Выбрать главу

Батый разгромил Киевщину, Московию, Польшу, Венгрию, в 1241 году наголову разбил под Лигницем ополчение немецких рыцарей во главе с герцогом Лигницким Генрихом Благочестивым, где после боя монголы нарезали много мешков с левыми ушами рыцарей, и полными победителями ушли к себе на Восток — на выборы нового повелителя: скончался великий хан Огдай.

Впечатление от этого могучего удара с Востока на Европу трудно недооценить. Оно было потрясающим. Вот трогательное тех времен литературное свидетельство того, как оно было принято во Франции, в Париже, где уже процветал Парижский университет, где капеллан короля Людовика IX Святого Роберт Сорбон уже основал Сорбонну — высшую школу для изучения теологии.

«Слушая доклад о таких ужасных событиях, мать короля Людовика IX Бланка Кастильская воскликнула:

— Король, сын мой, где же вы? И король подошел на зов матери.

— Что вам угодно, госпожа моя мать?

И она, — записывает монах-летописец, — испуская глубокие вздохи, проливая слезы, но с решительностью и умом незаурядной дамы говорила своему сыну:

— Что же, что делать нам, сын мой, при столь ужасных обстоятельствах, удары которых доносятся со всех сторон? Ведь мы все, не исключая самой святой церкви, обречены этими татарами на гибель!

На такие слова матери король отвечал печально, но с глубоким вдохновением:

— Не забудьте, госпожа моя мать, небесное утешение — с нами! Если даже эти татары ворвутся к нам или мы, собравшись, пойдем на них, туда на Восток, то и в том и другом случае — наш путь ведет на небеса!»

Благочестивый монах комментирует эти слова Людовика Святого следующим образом:

— Побьем ли мы татар или они перебьют нас — мы все будем у нашего бога — как верующие ли герои, или же как святые мученики!

И замечательное королевское слово это ободрило и воодушевило не только благородных дворян Франция, но и простых жителей ее городов.

Времена хана Батыя давно прошли, но забыты быть не могли. А недавнее падение Константинополя оживило страшные воспоминания.

Однако, хотя опасность подступала снова, время уже несло с собой надежду: наконец-то на свете оказалась страна, которой, по-видимому, под силу прикрыть, спасти Европу с Востока. Вся Европа, все ее могучие многие княжества ликовали в восторге, когда впервые, еще за восемьдесят лег до падения Империи ромеев, великий князь Москвы Дмитрий Иванович разбил на Куликовом поле ордынского царя Мамая.

Звезда надежды взошла и засияла тогда над Европой: есть такая сила на востоке Европы, которая может противостоять Востоку Дальнему.

Москва — это не один малый и свободный город-республика, торгующий, соперничающий, интригующий, как европейские города.
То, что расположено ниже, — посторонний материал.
-- pv_equiv track=rewrite | github.com/viatoro/atopile | src/atopile/lsp/lsp_server.py | _find_comment_position
-- ===== SOURCE A (Python) =====
-- def _find_comment_position(line: str) -> int | None:
--     """
--     Find the position of a comment (#) in a line, ignoring # inside strings.
--     Returns None if no comment found.
--     """
--     in_string = False
--     string_char = None
--
--     for i, char in enumerate(line):
--         if char in ('"', "'") and (i == 0 or line[i - 1] != "\\"):
--             if not in_string:
--                 in_string = True
--                 string_char = char
--             elif char == string_char:
--                 in_string = False
--                 string_char = None
--         elif char == "#" and not in_string:
--             return i
--
--     return None
-- ===== SOURCE B (Python) =====
-- def _find_comment_position(line: str) -> int | None:
--     """Index-walk with a nested string-span consumer instead of a boolean state machine."""
--     n = len(line)
--     i = 0
--     while i < n:
--         c = line[i]
--         if c == "#":
--             return i
--         if c in ('"', "'") and (i == 0 or line[i - 1] != "\\"):
--             q = c
--             i += 1
--             while i < n and not (line[i] == q and line[i - 1] != "\\"):
--                 i += 1
--             if i == n:
--                 return None
--             i += 1
--         else:
--             i += 1
--     return None
-- ===== Notes on version B (the rewrite author's own statement) =====
-- stated objective: alternative
-- what changed: Replaces the boolean in_string/string_char state machine with an index-based outer scan plus a nested inner loop that consumes each string span up to its unescaped closing quote.
import Mathlib
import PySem

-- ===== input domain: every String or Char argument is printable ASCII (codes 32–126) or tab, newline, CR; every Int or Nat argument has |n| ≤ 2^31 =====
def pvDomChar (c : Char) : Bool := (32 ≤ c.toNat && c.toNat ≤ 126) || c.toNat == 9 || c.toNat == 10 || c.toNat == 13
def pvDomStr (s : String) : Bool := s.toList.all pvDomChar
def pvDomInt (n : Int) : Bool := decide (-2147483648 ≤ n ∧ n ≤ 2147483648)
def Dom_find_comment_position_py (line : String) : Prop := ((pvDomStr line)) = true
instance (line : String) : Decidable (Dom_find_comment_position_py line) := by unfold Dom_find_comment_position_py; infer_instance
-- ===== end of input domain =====

-- B replaces A's in_string/string_char state machine by a nested span-consuming scan (alternative decomposition, same cost).

-- ===== PORT A =====
-- for i, char in enumerate(line) with state (in_string, string_char); line[i-1] read off the original list
def pvFindA (orig : List Char) : List Char → Nat → Bool → Option Char → Option Int
  | [], _, _, _ => none
  | c :: rest, i, instr, sc =>
    if (c = '"' ∨ c = '\'') ∧ (i = 0 ∨ ¬ orig[i-1]? = some '\\') then
      if instr = false then pvFindA orig rest (i+1) true (some c)
      else if some c = sc then pvFindA orig rest (i+1) false none
      else pvFindA orig rest (i+1) instr sc
    else if c = '#' ∧ instr = false then some (i : Int)
    else pvFindA orig rest (i+1) instr sc

def find_comment_position_py (line : String) : Option Int :=
  pvFindA line.toList line.toList 0 false none

-- ===== PORT B =====
-- inner while loop: advance until line[i] == q and line[i-1] != '\'; returns remaining chars and index after the close
def pvSkip (orig : List Char) (q : Char) : List Char → Nat → Option (List Char × Nat)
  | [], _ => none
  | c :: rest, i =>
    if c = q ∧ ¬ orig[i-1]? = some '\\' then some (rest, i+1)
    else pvSkip orig q rest (i+1)

theorem pvSkip_length (orig : List Char) (q : Char) :
    ∀ (l : List Char) (i : Nat) (p : List Char × Nat),
      pvSkip orig q l i = some p → p.1.length < l.length := by
  intro l
  induction l with
  | nil => intro i p h; simp [pvSkip] at h
  | cons c rest ih =>
    intro i p h
    simp only [pvSkip] at h
    split at h
    · cases h; simp
    · have := ih (i+1) p h; simp; omega

-- outer while loop of B
def pvFindB (orig : List Char) : List Char → Nat → Option Int
  | [], _ => none
  | c :: rest, i =>
    if c = '#' then some (i : Int)
    else if (c = '"' ∨ c = '\'') ∧ (i = 0 ∨ ¬ orig[i-1]? = some '\\') then
      match h : pvSkip orig c rest (i+1) with
      | none => none
      | some p => pvFindB orig p.1 p.2
    else pvFindB orig rest (i+1)
termination_by l _ => l.length
decreasing_by
  · have := pvSkip_length orig c rest (i+1) p h; simp; omega
  · simp

def find_comment_position_py_alt (line : String) : Option Int :=
  pvFindB line.toList line.toList 0

-- ===== PRECONDITION & SPEC =====
def Spec_find_comment_position_py (line : String) (out : Option Int) : Prop := out = find_comment_position_py_alt line
instance (line : String) (out : Option Int) : Decidable (Spec_find_comment_position_py line out) := by unfold Spec_find_comment_position_py; infer_instance

-- ===== CLAIM (what is proved, stated in full; the proofs are below) =====
def Claim_equal_find_comment_position_py : Prop := ∀ (line : String), Dom_find_comment_position_py line → Spec_find_comment_position_py line (find_comment_position_py line)

-- ===== LEMMAS AND PROOFS =====

-- While A is inside a string opened with quote q, it scans exactly until pvSkip's unescaped close.
theorem pvFindA_in_string (orig : List Char) (q : Char) (hq : q = '"' ∨ q = '\'') :
    ∀ (l : List Char) (i : Nat), 0 < i →
      pvFindA orig l i true (some q) =
        (match pvSkip orig q l i with
         | none => none
         | some p => pvFindA orig p.1 p.2 false none) := by
  intro l
  induction l with
  | nil => intro i _; simp [pvFindA, pvSkip]
  | cons c rest ih =>
    intro i hi
    by_cases hcq : c = q
    · subst hcq
      by_cases hesc : orig[i-1]? = some '\\'
      · have hA : ¬ ((c = '"' ∨ c = '\'') ∧ (i = 0 ∨ ¬ orig[i-1]? = some '\\')) := by
          rintro ⟨_, h2⟩
          rcases h2 with h2 | h2
          · omega
          · exact h2 hesc
        have hcnum : c ≠ '#' := by rcases hq with h | h <;> simp [h]
        rw [pvFindA, if_neg hA, if_neg (by simp [hcnum])]
        rw [ih (i+1) (by omega)]
        have hsk : pvSkip orig c (c :: rest) i = pvSkip orig c rest (i+1) := by
          rw [pvSkip, if_neg (by rintro ⟨_, h2⟩; exact h2 hesc)]
        rw [hsk]
      · have hA : (c = '"' ∨ c = '\'') ∧ (i = 0 ∨ ¬ orig[i-1]? = some '\\') := ⟨hq, Or.inr hesc⟩
        rw [pvFindA, if_pos hA, if_neg (by simp), if_pos rfl]
        rw [pvSkip, if_pos ⟨rfl, hesc⟩]
    · have hsk : pvSkip orig q (c :: rest) i = pvSkip orig q rest (i+1) := by
        rw [pvSkip, if_neg (by rintro ⟨h, _⟩; exact hcq h)]
      rw [hsk, ← ih (i+1) (by omega)]
      by_cases hA : (c = '"' ∨ c = '\'') ∧ (i = 0 ∨ ¬ orig[i-1]? = some '\\')
      · rw [pvFindA, if_pos hA, if_neg (by simp), if_neg (by simp [hcq])]
      · rw [pvFindA, if_neg hA, if_neg (by rintro ⟨_, h⟩; cases h)]

theorem pvFind_equiv (orig : List Char) :
    ∀ (n : Nat) (l : List Char), l.length ≤ n → ∀ (i : Nat),
      pvFindA orig l i false none = pvFindB orig l i := by
  intro n
  induction n with
  | zero =>
    intro l hl i
    have : l = [] := List.eq_nil_of_length_eq_zero (by omega)
    subst this; simp [pvFindA, pvFindB]
  | succ n ih =>
    intro l hl i
    cases l with
    | nil => simp [pvFindA, pvFindB]
    | cons c rest =>
      have hrest : rest.length ≤ n := by simp at hl; omega
      by_cases hA : (c = '"' ∨ c = '\'') ∧ (i = 0 ∨ ¬ orig[i-1]? = some '\\')
      · have hcnum : c ≠ '#' := by rcases hA.1 with h | h <;> simp [h]
        rw [pvFindA, if_pos hA, if_pos rfl]
        rw [pvFindA_in_string orig c hA.1 rest (i+1) (by omega)]
        rw [pvFindB, if_neg hcnum, if_pos hA]
        cases hsk : pvSkip orig c rest (i+1) with
        | none => simp
        | some p =>
          have hlen := pvSkip_length orig c rest (i+1) p hsk
          simp only
          exact ih p.1 (by omega) p.2
      · by_cases hc : c = '#'
        · subst hc
          rw [pvFindA, if_neg hA, if_pos ⟨rfl, rfl⟩, pvFindB, if_pos rfl]
        · rw [pvFindA, if_neg hA, if_neg (by rintro ⟨h, _⟩; exact hc h)]
          rw [pvFindB, if_neg hc, if_neg hA]
          exact ih rest hrest (i+1)

-- ===== VERDICT (by name: the statement is the Claim_ definition above) =====
theorem find_comment_position_py_spec : Claim_equal_find_comment_position_py := by
  intro line _
  unfold Spec_find_comment_position_py find_comment_position_py find_comment_position_py_alt
  exact pvFind_equiv line.toList line.toList.length line.toList le_rfl 0
-- pv_equiv track=rewrite | github.com/veridock/video2svg | video2svg/svg_builder.py | _compress_attributes
-- ===== SOURCE A (Python) =====
-- def _compress_attributes(svg_content: str) -> str:
--     """
--     Kompresuje atrybuty SVG.
--     """
--     # Zastąp długie nazwy atrybutów skrótami
--     replacements = {
--         'stroke-width': 'sw',
--         'stroke-linecap': 'slc',
--         'stroke-linejoin': 'slj',
--         'font-family': 'ff',
--         'font-size': 'fs',
--         'text-anchor': 'ta'
--     }
--
--     for long_name, short_name in replacements.items():
--         svg_content = svg_content.replace(long_name, short_name)
--
--     return svg_content
-- ===== SOURCE B (Python) =====
-- def _compress_attributes(svg_content: str) -> str:
--     """
--     Kompresuje atrybuty SVG.
--
--     Single left-to-right scan: at each position at most one long attribute
--     name can start (no name is a prefix of another); emit its abbreviation
--     and jump over it, otherwise copy the character.  Unlike six sequential
--     str.replace passes, an abbreviation never cascades into a new match.
--     """
--     out = []
--     i = 0
--     n = len(svg_content)
--     while i < n:
--         if svg_content.startswith('stroke-width', i):
--             out.append('sw')
--             i += 12
--         elif svg_content.startswith('stroke-linecap', i):
--             out.append('slc')
--             i += 14
--         elif svg_content.startswith('stroke-linejoin', i):
--             out.append('slj')
--             i += 15
--         elif svg_content.startswith('font-family', i):
--             out.append('ff')
--             i += 11
--         elif svg_content.startswith('font-size', i):
--             out.append('fs')
--             i += 9
--         elif svg_content.startswith('text-anchor', i):
--             out.append('ta')
--             i += 11
--         else:
--             out.append(svg_content[i])
--             i += 1
--     return ''.join(out)
-- ===== Notes on version B (the rewrite author's own statement) =====
-- stated objective: alternative
-- what changed: B replaces the six sequential whole-string str.replace passes by one left-to-right scan that at each position matches at most one long attribute name and emits its abbreviation, so the string is traversed once and an inserted abbreviation can never cascade into a new match.
-- intended difference: On inputs containing the substring 'font-familyont-size', A's fourth pass turns 'font-family' into 'ff' whose trailing 'f' joins the following 'ont-size' to form a new 'font-size' that A's fifth pass also abbreviates (A yields 'ffs' there), while B abbreviates only attribute names present in the input and yields 'ffont-size' — the intended behaviour, since the compressor should only shorten attribute names actually written in the SVG, not artefacts of its own earlier substitutions. — e.g. on _compress_attributes("font-familyont-size"): A returns "ffs", B returns "ffont-size"
import Mathlib
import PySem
Москва — это огромная земля, наполовину полевая, наполовину лесная и потому недоступная конникам.

Москва — это единый огромный народ, одного потока, одной веры с Европой — народ христианский, широкий, простой, как море, мудрый и добрый, как природа. Народ — не орда, народ под единым властителем, князем христианской веры.

Народ такой, как о нем рассказывала царевне Зoe ee няня Евдокия, — добрый, сильный, правдивый, честный, ненавидящий хитрости, жестокости, своеволия мелких вождей, их жадность к чужой власти и к чужому добру.

Народ, дравшийся не за плату золотом или серебром или позволенным грабежом, как наемники Европы. А народ сам безгранично богатый — землями, скотом, полями, отстаивающий свою правду, свою землю и, значит, свою свободу, свою вольную, щедрую жизнь.

Удивительны пути истории — в своей простоте и мудрости. Рокотали колеса кареты кардинала Виссариона, гремели вперестук копыта пары мулов, и, возвращаясь в свою ватиканскую келью, кардинал скорбно размышлял, что, конечно, права царевича Андрея на константинопольский престол несомненны, но столь же ведь несомненно, что у этого шалопая нет никаких возможностей собрать вооруженную силу. Нет у него ни золота, ни порыва, ни обаяния, ни вдохновения: он уже теперь пытается делать в счет блестящего будущего очень небольшие займы. Этот парень не будет иметь никакого авторитета! Нет размаха! Далеко не пойдет!